Calculus seems hard for a few reasons:
- It uses funny symbols that we’re not used to. (Example: ∫ )
- It’s hard to figure out how “normal” people would use it on a day to day basis.
- There’s all this talk about “finding the area under a curve”, which seems like one of the more useless things one could spend time on.
I’ve taken four or five calculus courses in college and in high school, and every instructor’s opening remark has been something like “Ok, let’s say you need to find the area under a curve.” That always seems impractical to me, so let me start with a more concrete example. Let’s say you want to know the distance your car will go when you press the accelerator in different ways. (Hopefully that seems like a practical application – it would be useful for everything from developing cars with better fuel economy to winning a NASCAR race.)

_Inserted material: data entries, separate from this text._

theorem range_split (a b j : Int) (ha : a < b) (hj1 : a + 1 ≤ j) (hj2 : j < b) :
    PySem.List.pyRange a b 1 =
      [a] ++ PySem.List.pyRange (a + 1) j 1 ++ [j] ++ PySem.List.pyRange (j + 1) b 1 := by
  rw [PySem.List.pyRange_one_append a (a + 1) b (by omega) (by omega),
      PySem.List.pyRange_one_append (a + 1) j b (by omega) (by omega),
      PySem.List.pyRange_one_append j (j + 1) b (by omega) (by omega)]
  simp [PySem.List.pyRange_one_singleton]

theorem pyPartition_range (seq : List Int) (a b j : Int) (ha : a < b) (hj1 : a + 1 ≤ j) (hj2 : j < b) :
    pyPartition (PySem.List.pyRange a b 1) a j =
      (PySem.List.pyRange (a + 1) j 1, PySem.List.pyRange (j + 1) b 1) := by
  rw [pyPartition_eq_filter, range_split a b j ha hj1 hj2]
  simp only [List.filter_append]
  have hIp : (PySem.List.pyRange (a + 1) j 1).filter
      (fun k => decide (k ≠ a ∧ k ≠ j ∧ a < k ∧ k < j)) = PySem.List.pyRange (a + 1) j 1 :=
    List.filter_eq_self.mpr (by
      intro k hk; have := PySem.List.mem_pyRange_one.mp hk; simp; omega)
  have hIq : (PySem.List.pyRange (a + 1) j 1).filter
      (fun k => decide (k ≠ a ∧ k ≠ j ∧ ¬(a < k ∧ k < j))) = [] :=
    List.filter_eq_nil_iff.mpr (by
      intro k hk; have := PySem.List.mem_pyRange_one.mp hk; simp; omega)
  have hOp : (PySem.List.pyRange (j + 1) b 1).filter
      (fun k => decide (k ≠ a ∧ k ≠ j ∧ a < k ∧ k < j)) = [] :=
    List.filter_eq_nil_iff.mpr (by
      intro k hk; have := PySem.List.mem_pyRange_one.mp hk; simp; omega)
  have hOq : (PySem.List.pyRange (j + 1) b 1).filter
      (fun k => decide (k ≠ a ∧ k ≠ j ∧ ¬(a < k ∧ k < j))) = PySem.List.pyRange (j + 1) b 1 :=
    List.filter_eq_self.mpr (by
      intro k hk; have := PySem.List.mem_pyRange_one.mp hk; simp; omega)
  have hap : ([a] : List Int).filter (fun k => decide (k ≠ a ∧ k ≠ j ∧ a < k ∧ k < j)) = [] := by simp
  have haq : ([a] : List Int).filter (fun k => decide (k ≠ a ∧ k ≠ j ∧ ¬(a < k ∧ k < j))) = [] := by simp
  have hjp : ([j] : List Int).filter (fun k => decide (k ≠ a ∧ k ≠ j ∧ a < k ∧ k < j)) = [] := by simp
  have hjq : ([j] : List Int).filter (fun k => decide (k ≠ a ∧ k ≠ j ∧ ¬(a < k ∧ k < j))) = [] := by simp
  rw [Prod.mk.injEq]
  constructor
  · rw [hap, hIp, hjp, hOp]; simp
  · rw [haq, hIq, hjq, hOq]; simp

Example: you are driving your car at the same speed for a long time. Let’s say you’re driving 70 miles per hour on a long road where you never have to slow down (think Interstate 10 in West Texas). Also, let’s say you can drive a long time (say 12 hours) without running out of gas. If you go the same speed (70 miles per hour) for a certain amount of time (12 hours), then the distance you travel is
70 miles per hour × 12 hours = 840 miles
If you plotted your car’s speed on a graph, it would look like the medium blue line at the top of the the graph below:

The medium blue line is flat and even though you might not think of it this way, the equation for that line is
y = 70
This means that your car is always going 70 mph: at the start of the trip, at the end of the trip, and at every point in between – you never change speeds, so y is always equal to 70.
Notice that the way we calculated how far you drove (70 mph × 12 hours = 840 miles) is really just a way of finding the area of the light blue rectangle in the graph above. The area of a rectangle is just its length times its width – in this case its length is 12 hours (shown by the horizontal, dark blue line) and its width is 70 mph (shown by the vertical, dark blue line). So the area of the rectangle – is 840 miles. We just found the area under a “curve”, only our curve was a straight, flat line. So the area under the “curve” is the same as the total distance your car traveled – 840 miles.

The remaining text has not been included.